MetaLearningAlgorithmType

Returns ANIL.

Remarks

This property identifies the algorithm as ANIL (Almost No Inner Loop), a simplified MAML variant that only adapts the classification head.

Methods

Adapt(IMetaLearningTask<T, TInput, TOutput>)

Adapts the meta-learned model to a new task by only updating the classification head.

public override IModel<TInput, TOutput, ModelMetadata<T>> Adapt(IMetaLearningTask<T, TInput, TOutput> task)

Parameters

task IMetaLearningTask<T, TInput, TOutput>

The new task containing support set examples for adaptation.

Returns

IModel<TInput, TOutput, ModelMetadata<T>>

A new model instance that has been adapted to the given task with an updated head.

Remarks

ANIL adaptation is significantly faster than full MAML adaptation because only the classification head parameters are updated.

Adaptation Process: 1. Clone the meta-learned head parameters 2. Optionally reinitialize head (if configured) 3. For each adaptation step: a. Forward pass: frozen body + current head b. Compute loss on support set c. Update head parameters with gradient descent 4. Return model with frozen body + adapted head

For Beginners: When you give ANIL a new task: 1. It keeps its "vision" (feature extractor) exactly the same 2. It only retrains the "decision maker" (classifier head) 3. This is like teaching someone who already knows how to see, just teaching them what labels to assign to things

Speed Advantage: If your network has 1 million parameters and the head has only 5000, ANIL updates 200x fewer parameters per adaptation step!

Exceptions

ArgumentNullException

Thrown when task is null.

MetaTrain(TaskBatch<T, TInput, TOutput>)

Performs one meta-training step using ANIL's head-only adaptation approach.
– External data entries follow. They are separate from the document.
-- pv_equiv track=rewrite | github.com/mcaptain79/theory-of-machines-and-languages-project | programmingAssignmentPDA.py | NPDA
-- ===== SOURCE A (Python) =====
-- def NPDA(myStr):
--     n = len(myStr)
--     for i in range(1,n):
--         str1 = myStr[:i]
--         str2 = myStr[i:]
--         if str1 == str2[::-1]:
--             return True
--     return False
-- ===== SOURCE B (Python) =====
-- def NPDA(myStr):
--     # B: two-pointer-style check: nonempty even length, and each character in
--     # the first half matches its mirror in the second half.
--     n = len(myStr)
--     if n == 0 or n % 2 != 0:
--         return False
--     return all(myStr[i] == myStr[n - 1 - i] for i in range(n // 2))
-- ===== Notes on version B (the rewrite author's own statement) =====
-- stated objective: simpler
-- what changed: Replaced the loop over all split points (each building two slices and reversing one) by an even-length guard plus a mirror-index scan comparing myStr[i] with myStr[n-1-i] over the first half, since only the midpoint split can ever match.
import Mathlib
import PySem

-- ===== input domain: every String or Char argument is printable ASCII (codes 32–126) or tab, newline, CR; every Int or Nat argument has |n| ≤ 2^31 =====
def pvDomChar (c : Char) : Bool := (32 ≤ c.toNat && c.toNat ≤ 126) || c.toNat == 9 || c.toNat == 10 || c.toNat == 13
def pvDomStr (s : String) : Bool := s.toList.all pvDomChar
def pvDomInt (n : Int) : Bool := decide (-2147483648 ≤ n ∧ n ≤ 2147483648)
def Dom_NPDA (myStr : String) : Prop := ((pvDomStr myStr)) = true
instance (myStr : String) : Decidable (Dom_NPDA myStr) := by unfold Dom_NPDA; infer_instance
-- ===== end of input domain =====

-- B replaces A's scan over every split point (slice + reverse per cut) by an
-- even-length guard plus a mirror-index scan over the first half; values agree everywhere.

-- ===== PORT A =====
-- A: try every split point i in range(1, n); return True on the first i with
-- myStr[:i] == myStr[i:][::-1] (early return ported as List.any over the range).
def NPDA (myStr : String) : Bool :=
  let l := myStr.toList
  let n : Int := (l.length : Int)
  (PySem.List.pyRange 1 n 1).any (fun i =>
    let str1 := PySem.List.slice l none (some i)
    let str2 := PySem.List.slice l (some i) none
    str1 == ((PySem.List.slice? str2 none none (-1)).getD []))

-- ===== PORT B =====
-- B: if n == 0 or n odd then False, else every i < n//2 has myStr[i] == myStr[n-1-i]
def NPDA_alt (myStr : String) : Bool :=
  let l := myStr.toList
  let n := l.length
  if n == 0 || n % 2 != 0 then false
  else (List.range (n / 2)).all (fun i =>
    PySem.List.pyGet? l (i : Int) == PySem.List.pyGet? l (((n - 1 - i : Nat) : Int)))

-- ===== PRECONDITION & SPEC =====
def Spec_NPDA (myStr : String) (out : Bool) : Prop := out = NPDA_alt myStr
instance (myStr : String) (out : Bool) : Decidable (Spec_NPDA myStr out) := by unfold Spec_NPDA; infer_instance

-- ===== CLAIM =====
def Claim_equal_NPDA : Prop := ∀ (myStr : String), Dom_NPDA myStr → Spec_NPDA myStr (NPDA myStr)

-- ===== LEMMAS AND PROOFS =====

-- a half-vs-reversed-half match at cut k forces the midpoint and is exactly
-- the even-length palindrome condition
theorem pv_key (l : List Char) (k : Nat) (hk : k ≤ l.length) :
    l.take k = (l.drop k).reverse ↔ (2 * k = l.length ∧ l.reverse = l) := by
  constructor
  · intro h
    have hlen : k = l.length - k := by
      have := congrArg List.length h
      simp at this
      omega
    have h2 : 2 * k = l.length := by omega
    refine ⟨h2, ?_⟩
    conv_lhs => rw [← List.take_append_drop k l]
    rw [List.reverse_append, h, List.reverse_reverse, ← h]
    exact (List.take_append_drop k l)
  · rintro ⟨h2, hpal⟩
    rw [List.reverse_drop, hpal]
    have : l.length - k = k := by omega
    rw [this]

-- A's loop equals: nonempty ∧ even length ∧ l is a palindrome
theorem pv_A (l : List Char) :
    ((PySem.List.pyRange 1 (l.length : Int) 1).any (fun i =>
      PySem.List.slice l none (some i) ==
        ((PySem.List.slice? (PySem.List.slice l (some i) none) none none (-1)).getD []))) = true
    ↔ (l.length ≠ 0 ∧ l.length % 2 = 0 ∧ l.reverse = l) := by
  simp only [PySem.List.slice?_none_none_neg_one, Option.getD_some]
  constructor
  · rw [List.any_eq_true]
    rintro ⟨i, hi, hcontra⟩
    rw [PySem.List.mem_pyRange_one] at hi
    obtain ⟨h1, h2⟩ := hi
    have h0 : (0:Int) ≤ i := by omega
    rw [PySem.List.slice_to l h0, PySem.List.slice_from l h0] at hcontra
    rw [beq_iff_eq] at hcontra
    rw [pv_key l i.toNat (by omega)] at hcontra
    obtain ⟨h2k, hpal⟩ := hcontra
    exact ⟨by omega, by omega, hpal⟩
  · rintro ⟨hne, hmod, hpal⟩
    rw [List.any_eq_true]
    refine ⟨(l.length / 2 : Nat), ?_, ?_⟩
    · rw [PySem.List.mem_pyRange_one]
      constructor
      · have : 1 ≤ l.length / 2 := by omega
        exact_mod_cast this
      · have : l.length / 2 < l.length := by omega
        exact_mod_cast this
    · have h0 : (0:Int) ≤ ((l.length / 2 : Nat) : Int) := by positivity
      rw [PySem.List.slice_to l h0, PySem.List.slice_from l h0]
      simp only [Int.toNat_natCast, beq_iff_eq]
      rw [pv_key l (l.length / 2) (by omega)]
      exact ⟨by omega, hpal⟩

-- the mirror-index scan over the first half decides the palindrome property
theorem pv_B (l : List Char) :
    ((List.range (l.length / 2)).all (fun i =>
      PySem.List.pyGet? l (i : Int) == PySem.List.pyGet? l (((l.length - 1 - i : Nat) : Int)))) = true
    ↔ l.reverse = l := by
  simp only [PySem.List.pyGet?_natCast]
  rw [List.all_eq_true]
  constructor
  · intro hall
    apply List.ext_getElem (by simp)
    intro i h1 h2
    have hlen : l.reverse.length = l.length := by simp
    by_cases hhalf : i < l.length / 2
    · have := hall i (List.mem_range.mpr hhalf)
      simp only [beq_iff_eq] at this
      have hr : l.reverse[i]? = l[l.length - 1 - i]? := List.getElem?_reverse h2
      have : l.reverse[i]? = l[i]? := by rw [hr, this]
      simpa [List.getElem?_eq_getElem, h1, h2] using this
    · by_cases hmid : l.length - 1 - i < l.length / 2
      · have := hall (l.length - 1 - i) (List.mem_range.mpr hmid)
        simp only [beq_iff_eq] at this
        have hj : l.length - 1 - (l.length - 1 - i) = i := by omega
        rw [hj] at this
        have hr : l.reverse[i]? = l[l.length - 1 - i]? := List.getElem?_reverse h2
        have : l.reverse[i]? = l[i]? := by rw [hr, ← this]
        simpa [List.getElem?_eq_getElem, h1, h2] using this
      · -- middle element of an odd-length list: i = l.length - 1 - i
        have hi_eq : l.length - 1 - i = i := by omega
        have hr : l.reverse[i]? = l[l.length - 1 - i]? := List.getElem?_reverse h2
        rw [hi_eq] at hr
        simpa [List.getElem?_eq_getElem, h1, h2] using hr
  · intro hp i hi
    have hhalf := List.mem_range.mp hi
    have hlt : i < l.length := by omega
    have : l.reverse[i]? = l[i]? := by rw [hp]
    rw [List.getElem?_reverse hlt] at this
    rw [← this, beq_self_eq_true]

-- ===== VERDICT =====
theorem NPDA_spec : Claim_equal_NPDA := by
  intro myStr _
  unfold Spec_NPDA
  rw [Bool.eq_iff_iff]
  simp only [NPDA, NPDA_alt]
  rw [pv_A myStr.toList]
  set l := myStr.toList
  split_ifs with hg
  · simp only [Bool.or_eq_true, beq_iff_eq, bne_iff_ne, ne_eq] at hg
    simp only [iff_false]
    rintro ⟨hne, hmod, -⟩
    omega
  · simp only [Bool.or_eq_true, beq_iff_eq, bne_iff_ne, ne_eq, not_or, not_not] at hg
    rw [pv_B l]
    exact ⟨fun h => h.2.2, fun h => ⟨hg.1, hg.2, h⟩⟩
public override T MetaTrain(TaskBatch<T, TInput, TOutput> taskBatch)

Parameters

taskBatch TaskBatch<T, TInput, TOutput>

A batch of tasks to meta-train on, each containing support and query sets.

Returns

T

The average meta-loss across all tasks in the batch (evaluated on query sets).

Remarks

ANIL meta-training is a simplified version of MAML:

ANIL Inner Loop (per task): 1. Clone the head parameters from the meta-learned initialization 2. Keep body parameters frozen (no gradients computed for body) 3. Perform gradient descent on head parameters using support set 4. Evaluate adapted model on query set

ANIL Outer Loop: 1. Accumulate gradients from all tasks' query losses 2. Update body parameters to improve feature extraction 3. Update head initialization to provide better starting point

Key Differences from MAML: - Only head parameters are updated in inner loop - Body parameters are only updated in outer loop - First-order approximation is typically used - Much faster per-iteration (fewer parameters to track)

For Beginners: ANIL learns two things: 1. A good feature extractor that works for all tasks (updated in outer loop) 2. A good starting point for the classifier head (adapted per task)

During adaptation, only the classifier changes - the "vision system" stays fixed. This is much faster because the classifier is much smaller than the full network.

Exceptions

ArgumentException

Thrown when the task batch is null or empty.

InvalidOperationException

Thrown when meta-gradient computation fails.